=== Section Start ===
-- pv_equiv track=rewrite | github.com/bugoverdose/examples | algorithms/programmers/bruteforce/mockexam/solution.py | solution
-- ===== SOURCE A (Python) =====
-- def solution(answers):
--     A = [1, 2, 3, 4, 5]
--     B = [2, 1, 2, 3, 2, 4, 2, 5]
--     C = [3, 3, 1, 1, 2, 2, 4, 4, 5, 5]
--     scores = [0, 0, 0]
--     for i in range(len(answers)):
--         answer = answers[i]
--         scores[0] += A[i % len(A)] == answer
--         scores[1] += B[i % len(B)] == answer
--         scores[2] += C[i % len(C)] == answer
--
--     max_score = max(scores)
--     answer = []
--     for i in range(3):
--         if scores[i] == max_score:
--             answer.append(i+1)
--     return answer
-- ===== SOURCE B (Python) =====
-- def solution(answers):
--     # Tile each pattern to the common period 40, then walk the answers in
--     # blocks of 40, counting matches of each block against each tile with
--     # zip -- no per-element modulo indexing at all.
--     base = ([1, 2, 3, 4, 5],
--             [2, 1, 2, 3, 2, 4, 2, 5],
--             [3, 3, 1, 1, 2, 2, 4, 4, 5, 5])
--     tiles = [p * (40 // len(p)) for p in base]
--     scores = [0, 0, 0]
--     i = 0
--     while i < len(answers):
--         chunk = answers[i:i + 40]
--         for k in range(3):
--             scores[k] += sum(p == a for p, a in zip(tiles[k], chunk))
--         i += 40
--     best = max(scores)
--     return [k + 1 for k in range(3) if scores[k] == best]
-- ===== Notes on version B (the rewrite author's own statement) =====
-- stated objective: alternative
-- what changed: B removes all per-element modulo indexing: it tiles the three patterns to their common period 40 and scans the answers in 40-element blocks, counting matches of each block against each tile with zip, then picks the winners from the scores list.
import Mathlib
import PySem

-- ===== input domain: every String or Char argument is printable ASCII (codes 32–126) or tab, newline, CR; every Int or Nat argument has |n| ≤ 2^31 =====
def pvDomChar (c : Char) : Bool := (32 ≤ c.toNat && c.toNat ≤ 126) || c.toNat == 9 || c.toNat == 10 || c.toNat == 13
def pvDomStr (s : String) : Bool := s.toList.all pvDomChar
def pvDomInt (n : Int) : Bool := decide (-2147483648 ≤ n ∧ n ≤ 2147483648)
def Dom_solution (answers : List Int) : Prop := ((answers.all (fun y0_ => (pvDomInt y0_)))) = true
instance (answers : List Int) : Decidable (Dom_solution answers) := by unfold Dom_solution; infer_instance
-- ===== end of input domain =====

-- B replaces A's per-element modulo indexing by tiling the patterns to their common
-- period 40 and consuming the answers in 40-blocks with zip (objective: alternative).

-- ===== PORT A =====
def pvPatA : List Int := [1, 2, 3, 4, 5]
def pvPatB : List Int := [2, 1, 2, 3, 2, 4, 2, 5]
def pvPatC : List Int := [3, 3, 1, 1, 2, 2, 4, 4, 5, 5]

-- the 'for i in range(len(answers))' loop: recursion over the remaining answers with index i
def pvLoopA (i : Nat) (s : Int × Int × Int) (rest : List Int) : Int × Int × Int :=
  match rest with
  | [] => s
  | answer :: r =>
      pvLoopA (i + 1)
        (s.1 + (if PySem.List.pyGetD pvPatA ((i : Int) % 5) 0 = answer then 1 else 0),
         s.2.1 + (if PySem.List.pyGetD pvPatB ((i : Int) % 8) 0 = answer then 1 else 0),
         s.2.2 + (if PySem.List.pyGetD pvPatC ((i : Int) % 10) 0 = answer then 1 else 0)) r

def solution (answers : List Int) : List Int :=
  let s := pvLoopA 0 (0, 0, 0) answers
  let maxScore := (PySem.List.max? [s.1, s.2.1, s.2.2] (fun x => x)).getD 0
  ((if s.1 = maxScore then [(1 : Int)] else []) ++
    (if s.2.1 = maxScore then [2] else [])) ++
    (if s.2.2 = maxScore then [3] else [])

-- ===== PORT B =====
-- tiles = [p * (40 // len(p)) for p in base]
def pvTileA : List Int := (List.replicate 8 [1, 2, 3, 4, 5]).flatten
def pvTileB : List Int := (List.replicate 5 [2, 1, 2, 3, 2, 4, 2, 5]).flatten
def pvTileC : List Int := (List.replicate 4 [3, 3, 1, 1, 2, 2, 4, 4, 5, 5]).flatten

-- sum(p == a for p, a in zip(tile, chunk))
def pvZipCount (tile chunk : List Int) : Int :=
  ((tile.zip chunk).map (fun pa => if pa.1 = pa.2 then (1 : Int) else 0)).sum

-- the 'while rest:' loop, taking a 40-block each round
def pvLoopB (s : Int × Int × Int) (rest : List Int) : Int × Int × Int :=
  match rest with
  | [] => s
  | a :: r =>
      pvLoopB
        (s.1 + pvZipCount pvTileA ((a :: r).take 40),
         s.2.1 + pvZipCount pvTileB ((a :: r).take 40),
         s.2.2 + pvZipCount pvTileC ((a :: r).take 40)) ((a :: r).drop 40)
  termination_by rest.length
  decreasing_by simp [List.length_drop]

def solution_alt (answers : List Int) : List Int :=
  let s := pvLoopB (0, 0, 0) answers
  let scores : List Int := [s.1, s.2.1, s.2.2]
  let best := (PySem.List.max? scores (fun x => x)).getD 0
  (List.range 3).filterMap
    (fun k => if PySem.List.pyGetD scores (k : Int) 0 = best then some ((k : Int) + 1) else none)

-- ===== PRECONDITION & SPEC =====
def Spec_solution (answers : List Int) (out : List Int) : Prop := out = solution_alt answers
instance (answers : List Int) (out : List Int) : Decidable (Spec_solution answers out) := by unfold Spec_solution; infer_instance

-- ===== CLAIM (what is proved, stated in full; the proofs are below) =====
def Claim_equal_solution : Prop := ∀ (answers : List Int), Dom_solution answers → Spec_solution answers (solution answers)

-- ===== LEMMAS AND PROOFS =====

-- within one period: position j < 40 reads the same value from the pattern (via mod) and the tile
lemma pvTile_lookup : ∀ j : Nat, j < 40 →
    PySem.List.pyGetD pvPatA ((j : Int) % 5) 0 = pvTileA[j]! ∧
    PySem.List.pyGetD pvPatB ((j : Int) % 8) 0 = pvTileB[j]! ∧
    PySem.List.pyGetD pvPatC ((j : Int) % 10) 0 = pvTileC[j]! := by
  decide

lemma pvLoopA_append (c r : List Int) : ∀ (i : Nat) (s : Int × Int × Int),
    pvLoopA i s (c ++ r) = pvLoopA (i + c.length) (pvLoopA i s c) r := by
  induction c with
  | nil => intro i s; simp [pvLoopA]
  | cons a c ih =>
      intro i s
      simp only [List.cons_append, pvLoopA, ih, List.length_cons]
      ring_nf

lemma pvZipCount_cons (x a : Int) (t c : List Int) :
    pvZipCount (x :: t) (a :: c) = (if x = a then 1 else 0) + pvZipCount t c := by
  simp [pvZipCount]

lemma pvChunk_eq (c : List Int) : ∀ (j q : Nat) (s : Int × Int × Int),
    c.length + j ≤ 40 →
    pvLoopA (40 * q + j) s c =
      (s.1 + pvZipCount (pvTileA.drop j) c,
       s.2.1 + pvZipCount (pvTileB.drop j) c,
       s.2.2 + pvZipCount (pvTileC.drop j) c) := by
  induction c with
  | nil => intro j q s _; simp [pvLoopA, pvZipCount]
  | cons a c ih =>
      intro j q s h
      have hj : j < 40 := by simp at h; omega
      have h5 : (((40 * q + j : Nat) : Int)) % 5 = (j : Int) % 5 := by push_cast; omega
      have h8 : (((40 * q + j : Nat) : Int)) % 8 = (j : Int) % 8 := by push_cast; omega
      have h10 : (((40 * q + j : Nat) : Int)) % 10 = (j : Int) % 10 := by push_cast; omega
      obtain ⟨t1, t2, t3⟩ := pvTile_lookup j hj
      have d1 : pvTileA.drop j = pvTileA[j]! :: pvTileA.drop (j + 1) := by
        rw [List.drop_eq_getElem_cons (by simp [pvTileA]; omega),
            getElem!_pos pvTileA j (by simp [pvTileA]; omega)]
      have d2 : pvTileB.drop j = pvTileB[j]! :: pvTileB.drop (j + 1) := by
        rw [List.drop_eq_getElem_cons (by simp [pvTileB]; omega),
            getElem!_pos pvTileB j (by simp [pvTileB]; omega)]
      have d3 : pvTileC.drop j = pvTileC[j]! :: pvTileC.drop (j + 1) := by
        rw [List.drop_eq_getElem_cons (by simp [pvTileC]; omega),
            getElem!_pos pvTileC j (by simp [pvTileC]; omega)]
      simp only [pvLoopA, h5, h8, h10, t1, t2, t3]
      rw [show 40 * q + j + 1 = 40 * q + (j + 1) by omega,
          ih (j + 1) q _ (by simp at h ⊢; omega)]
      simp only [d1, d2, d3, pvZipCount_cons]
      refine Prod.ext ?_ (Prod.ext ?_ ?_) <;> simp <;> ring

lemma pvLoopB_eq : ∀ (n : Nat) (answers : List Int), answers.length ≤ n → ∀ (q : Nat) (s : Int × Int × Int),
    pvLoopA (40 * q) s answers = pvLoopB s answers := by
  intro n
  induction n with
  | zero =>
      intro answers h q s
      have : answers = [] := by cases answers <;> simp_all
      subst this
      rw [pvLoopB]
      simp [pvLoopA]
  | succ n ih =>
      intro answers h q s
      cases answers with
      | nil => rw [pvLoopB]; simp [pvLoopA]
      | cons a r =>
          have hc := pvChunk_eq ((a :: r).take 40) 0 q s (by simp [List.length_take])
          rw [Nat.add_zero] at hc
          simp only [List.drop_zero] at hc
          rw [show pvLoopA (40 * q) s (a :: r)
                = pvLoopA (40 * q) s ((a :: r).take 40 ++ (a :: r).drop 40) by
                  rw [List.take_append_drop],
              pvLoopA_append, hc]
          conv_rhs => rw [pvLoopB]
          rcases hd : (a :: r).drop 40 with _ | ⟨b, t⟩
          · rw [pvLoopB]
            simp [pvLoopA]
          · have hlen : 40 ≤ r.length := by
              by_contra hcon
              have : (a :: r).drop 40 = [] := List.drop_eq_nil_of_le (by simp; omega)
              simp [this] at hd
            have htk : ((a :: r).take 40).length = 40 := by
              simp [List.length_take]; omega
            have hbt : (b :: t).length ≤ n := by
              have := congrArg List.length hd
              simp at this h ⊢
              omega
            rw [htk, show 40 * q + 40 = 40 * (q + 1) by ring, ih (b :: t) hbt (q + 1)]

lemma pvBuild_eq (s1 s2 s3 m : Int) :
    ((if s1 = m then [(1 : Int)] else []) ++ (if s2 = m then [2] else [])) ++
        (if s3 = m then [3] else []) =
      (List.range 3).filterMap
        (fun k => if PySem.List.pyGetD [s1, s2, s3] (k : Int) 0 = m then some ((k : Int) + 1) else none) := by
  simp [List.range, List.range.loop, List.filterMap, PySem.List.pyGetD, PySem.List.pyGet?, PySem.List.pyIdx?]
  split_ifs <;> rfl

theorem solution_spec : Claim_equal_solution := by
  intro answers _
  show solution answers = solution_alt answers
  unfold solution solution_alt
  rw [show pvLoopA 0 = pvLoopA (40 * 0) from rfl,
      pvLoopB_eq answers.length answers le_rfl 0]
  exact pvBuild_eq _ _ _ _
=== Section End ===
● Task description: Please copy, without any change, the lines of the material from the first through the one containing "best = max(scores)". Write nothing else.

● Solution for this exercise:
-- pv_equiv track=rewrite | github.com/bugoverdose/examples | algorithms/programmers/bruteforce/mockexam/solution.py | solution
-- ===== SOURCE A (Python) =====
-- def solution(answers):
--     A = [1, 2, 3, 4, 5]
--     B = [2, 1, 2, 3, 2, 4, 2, 5]
--     C = [3, 3, 1, 1, 2, 2, 4, 4, 5, 5]
--     scores = [0, 0, 0]
--     for i in range(len(answers)):
--         answer = answers[i]
--         scores[0] += A[i % len(A)] == answer
--         scores[1] += B[i % len(B)] == answer
--         scores[2] += C[i % len(C)] == answer
--
--     max_score = max(scores)
--     answer = []
--     for i in range(3):
--         if scores[i] == max_score:
--             answer.append(i+1)
--     return answer
-- ===== SOURCE B (Python) =====
-- def solution(answers):
--     # Tile each pattern to the common period 40, then walk the answers in
--     # blocks of 40, counting matches of each block against each tile with
--     # zip -- no per-element modulo indexing at all.
--     base = ([1, 2, 3, 4, 5],
--             [2, 1, 2, 3, 2, 4, 2, 5],
--             [3, 3, 1, 1, 2, 2, 4, 4, 5, 5])
--     tiles = [p * (40 // len(p)) for p in base]
--     scores = [0, 0, 0]
--     i = 0
--     while i < len(answers):
--         chunk = answers[i:i + 40]
--         for k in range(3):
--             scores[k] += sum(p == a for p, a in zip(tiles[k], chunk))
--         i += 40
--     best = max(scores)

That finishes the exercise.